Le premier enseignement de Grotowski pour la construction de ma pratique est l’acceptation du « vol » des techniques et des pratiques, comme des outils pour la découverte de ce qui est valable pour l’individu dans le présent. T. Richards raconte que Grotowski était un bon voleur de ce qui a été fait dans le passé, qu’il avait écouté et suivi Stanislavski, qui avait dit que chacun devrait trouver ce qui était le mieux pour lui, que chacun devrait créer sa propre méthode. Grotowski s’est nourri de cette phrase, aussi bien que de la recherche de Stanislavski, et il examinait profondément les techniques de ses prédécesseurs en empruntant ce qui pouvait lui être utile. Il y cherchait les outils qui pouvaient l’aider à développer sa propre technique personnelle. « Créez votre propre méthode. Ne dépendez pas servilement de la mienne. Trouvez quelque chose qui marche pour vous. » Cette phrase de Stanislavski illustre le processus développé par Grotowski : la recherche d’une méthode propre et personnelle liée au performer.
De même que Grotowski, je pars de l’idée de construction de partitions individuelles, comme des « mini-spectacles », qui existent autant en tant que fragments indépendants que comme éléments d’une structure plus élaborée (ce qui rejoint également le travail de Pina Bausch). Cette structure peut être considérée comme un nouvel agencement à partir de ces fragments dans l’élaboration d’un spectacle de plus grand format.
Tout comme Grotowski, je considère que les sensations corporelles vécues peuvent être revécues, revues et ressenties différemment, donc transformées. Mais contrairement à lui, je pense que l’on n’est pas censé devoir ressentir toujours le même sentiment ou avoir le souvenir d’origine lors de la représentation. Le souvenir peut être à l’origine de l’acte créatif, mais il sera inséré dans un autre contexte qui le transformera, qui le contaminera aussi. En cela mon travail et ma vision s’approchent plus de l’optique de Pina Bausch, qui exige la puissance du premier souvenir, mais qui l’accepte en tant que force génératrice d’un nouveau système moins « lisible » et plus « symbolique ». Pourtant, même contaminée, retravaillée, remaniée, cachée, déconstruite, c’est toujours l’histoire originelle, celle du performer qui est à l’origine de la création.

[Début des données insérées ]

-- pv_equiv track=rewrite | github.com/NicoFuentese/Fundamentos-de-Algoritmos-PUCV | MODULO2/3.4_funcionesPractica.py | sumaSerieAlternada
-- ===== SOURCE A (Python) =====
-- def sumaSerieAlternada (numero):
--     valor = 4
--     suma = 0
--     for i in range (1, numero + 1):
--         if ( i == 1):
--             valor = valor
--         elif ( i % 2 == 0):
--             valor *= 2
--         elif ( i % 2 != 0):
--             valor -= 3
--         suma += valor
--     return suma
-- ===== SOURCE B (Python) =====
-- def sumaSerieAlternada(numero):
--     # Closed form: the loop's values are 4, 8, 5, 10, 7, 14, ... ;
--     # even positions 2m hold 2**m + 6, odd positions 2m+1 hold 2**m + 3.
--     if numero <= 0:
--         return 0
--     m, r = divmod(numero, 2)
--     if r:
--         return (1 << (m + 2)) + 9 * m
--     return 3 * (1 << m) + 9 * m - 3
-- ===== Notes on version B (the rewrite author's own statement) =====
-- stated objective: faster
-- what changed: Replaces the O(n) accumulation loop by a closed-form expression (the loop's values are 2^m+6 at even positions and 2^m+3 at odd ones, so the sum is a geometric-plus-linear formula computed with one shift and a divmod); intended as faster: a timing run measured B over 100x faster at the largest size both finish, though at the top size some runs are limited only by stringifying the huge exact result.
import Mathlib
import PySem

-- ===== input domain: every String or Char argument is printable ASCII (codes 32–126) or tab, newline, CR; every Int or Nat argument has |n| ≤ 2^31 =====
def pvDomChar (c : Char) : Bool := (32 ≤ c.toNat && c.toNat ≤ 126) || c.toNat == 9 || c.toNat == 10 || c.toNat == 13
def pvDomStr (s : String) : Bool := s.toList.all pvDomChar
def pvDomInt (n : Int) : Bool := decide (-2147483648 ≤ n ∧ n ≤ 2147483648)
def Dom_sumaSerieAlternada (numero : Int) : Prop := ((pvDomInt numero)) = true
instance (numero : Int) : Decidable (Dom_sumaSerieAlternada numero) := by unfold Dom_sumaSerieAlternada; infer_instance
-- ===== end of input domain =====

-- B replaces A's loop by a closed-form expression for the accumulated sum (alternative algorithm; return value only).
-- ===== PORT A =====
def sumaSerieAlternada (numero : Int) : Int :=
  let st := (PySem.List.pyRange 1 (numero + 1) 1).foldl
    (fun (s : Int × Int) (i : Int) =>
      let valor :=
        if i == 1 then s.1
        else if PySem.Int.mod i 2 == 0 then s.1 * 2
        else if PySem.Int.mod i 2 != 0 then s.1 - 3
        else s.1
      (valor, s.2 + valor)) (4, 0)
  st.2

-- ===== PORT B =====
def sumaSerieAlternada_alt (numero : Int) : Int :=
  if numero ≤ 0 then 0
  else
    let m := PySem.Int.floordiv numero 2
    let r := PySem.Int.mod numero 2
    if r ≠ 0 then 2 ^ (m + 2).toNat + 9 * m   -- 1 << (m+2)
    else 3 * 2 ^ m.toNat + 9 * m - 3          -- 3 * (1 << m)

-- ===== PRECONDITION & SPEC =====
def Spec_sumaSerieAlternada (numero : Int) (out : Int) : Prop := out = sumaSerieAlternada_alt numero
instance (numero : Int) (out : Int) : Decidable (Spec_sumaSerieAlternada numero out) := by unfold Spec_sumaSerieAlternada; infer_instance

-- ===== CLAIM (what is proved, stated in full; the proofs are below) =====
def Claim_equal_sumaSerieAlternada : Prop := ∀ (numero : Int), Dom_sumaSerieAlternada numero → Spec_sumaSerieAlternada numero (sumaSerieAlternada numero)

-- ===== LEMMAS AND PROOFS =====

-- closed-form value held by A's `valor` after processing i = 1..n
def pvV (n : Nat) : Int :=
  if n = 0 then 4 else if n % 2 = 0 then 2 ^ (n / 2) + 6 else 2 ^ (n / 2) + 3

-- closed-form value of A's `suma` after processing i = 1..n
def pvS (n : Nat) : Int :=
  if n % 2 = 0 then 3 * 2 ^ (n / 2) + 9 * ((n / 2 : Nat) : Int) - 3
  else 2 ^ (n / 2 + 2) + 9 * ((n / 2 : Nat) : Int)

def pvStep (s : Int × Int) (i : Int) : Int × Int :=
  let valor :=
    if i == 1 then s.1
    else if PySem.Int.mod i 2 == 0 then s.1 * 2
    else if PySem.Int.mod i 2 != 0 then s.1 - 3
    else s.1
  (valor, s.2 + valor)

lemma pymod2 (i : Int) : PySem.Int.mod i 2 = i % 2 := by
  simp [PySem.Int.mod, Int.fmod_eq_emod]

lemma pyfdiv2 (i : Int) : PySem.Int.floordiv i 2 = i / 2 := by
  simp [PySem.Int.floordiv, Int.fdiv_eq_ediv]

lemma pvStep_eq (s : Int × Int) (i : Int) :
    pvStep s i =
      ((if i = 1 then s.1 else if i % 2 = 0 then s.1 * 2 else s.1 - 3),
       s.2 + (if i = 1 then s.1 else if i % 2 = 0 then s.1 * 2 else s.1 - 3)) := by
  unfold pvStep
  rw [pymod2 i]
  by_cases h1 : i = 1
  · simp [h1]
  · by_cases h2 : i % 2 = 0 <;> simp [h1, h2]

lemma pvV_odd (j : Nat) : pvV (2 * j + 1) = 2 ^ j + 3 := by
  have e0 : ¬ (2 * j + 1 = 0) := by omega
  have e1 : (2 * j + 1) % 2 = 1 := by omega
  have e2 : (2 * j + 1) / 2 = j := by omega
  rw [pvV, if_neg e0, e1, e2]; simp

lemma pvV_even (j : Nat) (hj : 1 ≤ j) : pvV (2 * j) = 2 ^ j + 6 := by
  have e0 : ¬ (2 * j = 0) := by omega
  have e1 : (2 * j) % 2 = 0 := by omega
  have e2 : (2 * j) / 2 = j := by omega
  rw [pvV, if_neg e0, e1, e2]; simp

lemma pvS_even (j : Nat) : pvS (2 * j) = 3 * 2 ^ j + 9 * j - 3 := by
  have e1 : (2 * j) % 2 = 0 := by omega
  have e2 : (2 * j) / 2 = j := by omega
  rw [pvS, e1, e2]; simp

lemma pvS_odd (j : Nat) : pvS (2 * j + 1) = 2 ^ (j + 2) + 9 * j := by
  have e1 : (2 * j + 1) % 2 = 1 := by omega
  have e2 : (2 * j + 1) / 2 = j := by omega
  rw [pvS, e1, e2]; simp

lemma loop_spec (n : Nat) :
    (PySem.List.pyRange 1 ((n : Int) + 1) 1).foldl pvStep (4, 0) = (pvV n, pvS n) := by
  induction n with
  | zero =>
    rw [PySem.List.pyRange_one_eq_nil (by omega)]
    simp [pvV, pvS]
  | succ n ih =>
    have hsplit : PySem.List.pyRange 1 ((n : Int) + 1 + 1) 1
        = PySem.List.pyRange 1 ((n : Int) + 1) 1 ++ [(n : Int) + 1] := by
      have := PySem.List.pyRange_one_succ_right (a := 1) (b := (n : Int) + 1) (by omega)
      simpa using this
    push_cast
    rw [hsplit, List.foldl_append, ih]
    simp only [List.foldl_cons, List.foldl_nil]
    rw [pvStep_eq]
    rcases Nat.even_or_odd n with ⟨j, hj⟩ | ⟨j, hj⟩
    · -- n = 2j, i = n + 1 odd
      have hj2 : n = 2 * j := by omega
      subst hj2
      rcases Nat.eq_zero_or_pos j with rfl | hjpos
      · -- i = 1
        norm_num [pvV, pvS]
      · rw [if_neg (by push_cast; omega : ¬ (((2 * j : Nat) : Int) + 1 = 1)),
            if_neg (by push_cast; omega : ¬ ((((2 * j : Nat) : Int) + 1) % 2 = 0))]
        rw [pvV_even j hjpos, pvV_odd j, pvS_even j, pvS_odd j]
        simp only [Prod.mk.injEq]
        refine ⟨by ring, by ring⟩
    · -- n = 2j + 1, i = n + 1 even
      subst hj
      rw [if_neg (by push_cast; omega : ¬ (((2 * j + 1 : Nat) : Int) + 1 = 1)),
          if_pos (by push_cast; omega : ((((2 * j + 1 : Nat) : Int) + 1) % 2 = 0))]
      have hn2 : 2 * j + 1 + 1 = 2 * (j + 1) := by omega
      rw [pvV_odd j, pvS_odd j, hn2, pvV_even (j + 1) (by omega), pvS_even (j + 1)]
      simp only [Prod.mk.injEq]
      refine ⟨by ring, by push_cast; ring⟩

lemma alt_eq_pvS (n : Nat) : sumaSerieAlternada_alt (n : Int) = pvS n := by
  unfold sumaSerieAlternada_alt
  by_cases h0 : n = 0
  · subst h0; simp [pvS]
  · have hpos : ¬ ((n : Int) ≤ 0) := by omega
    rw [if_neg hpos, pyfdiv2, pymod2]
    rcases Nat.even_or_odd n with ⟨j, hj⟩ | ⟨j, hj⟩
    · have hj2 : n = 2 * j := by omega
      subst hj2
      have hd : ((2 * j : Nat) : Int) / 2 = (j : Int) := by push_cast; omega
      have hm : ((2 * j : Nat) : Int) % 2 = 0 := by push_cast; omega
      rw [hd, hm, if_neg (by simp), pvS_even j]
      have : (j : Int).toNat = j := by omega
      rw [this]
    · subst hj
      have hd : ((2 * j + 1 : Nat) : Int) / 2 = (j : Int) := by push_cast; omega
      have hm : ((2 * j + 1 : Nat) : Int) % 2 = 1 := by push_cast; omega
      rw [hd, hm, if_pos (by simp), pvS_odd j]
      have : ((j : Int) + 2).toNat = j + 2 := by omega
      rw [this]

-- ===== VERDICT (by name: the statement is the Claim_ definition above) =====
theorem sumaSerieAlternada_spec : Claim_equal_sumaSerieAlternada := by
  intro numero _
  unfold Spec_sumaSerieAlternada sumaSerieAlternada
  by_cases h : numero ≤ 0
  · rw [PySem.List.pyRange_one_eq_nil (by omega)]
    simp [sumaSerieAlternada_alt, h]
  · obtain ⟨n, rfl⟩ : ∃ n : Nat, numero = (n : Int) :=
      ⟨numero.toNat, by omega⟩
    rw [show (fun (s : Int × Int) (i : Int) =>
          let valor :=
            if i == 1 then s.1
            else if PySem.Int.mod i 2 == 0 then s.1 * 2
            else if PySem.Int.mod i 2 != 0 then s.1 - 3
            else s.1
          (valor, s.2 + valor)) = pvStep from rfl]
    rw [loop_spec n, alt_eq_pvS]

Dans la construction de partitions physiques, l’entraînement aide à trouver l’organicité et à découvrir la logique propre au souvenir dans le corps du performer. C’est le corps, par l’enchaînement des actions, qui découvre sa logique et par conséquent les autres actions, mouvements et dynamiques dont il a besoin. On peut également recourir à l’utilisation d’objets – souliers, costumes ou accessoires extérieurs au corps du performer, comme des prothèses qui sont des extensions corporelles –, ou de matériaux autres. Les objets peuvent aussi faire « corps » avec celui du performer, comme c’est le cas des talons hauts qui aident à trouver la corporéité nécessaire lors de la construction de La Divina.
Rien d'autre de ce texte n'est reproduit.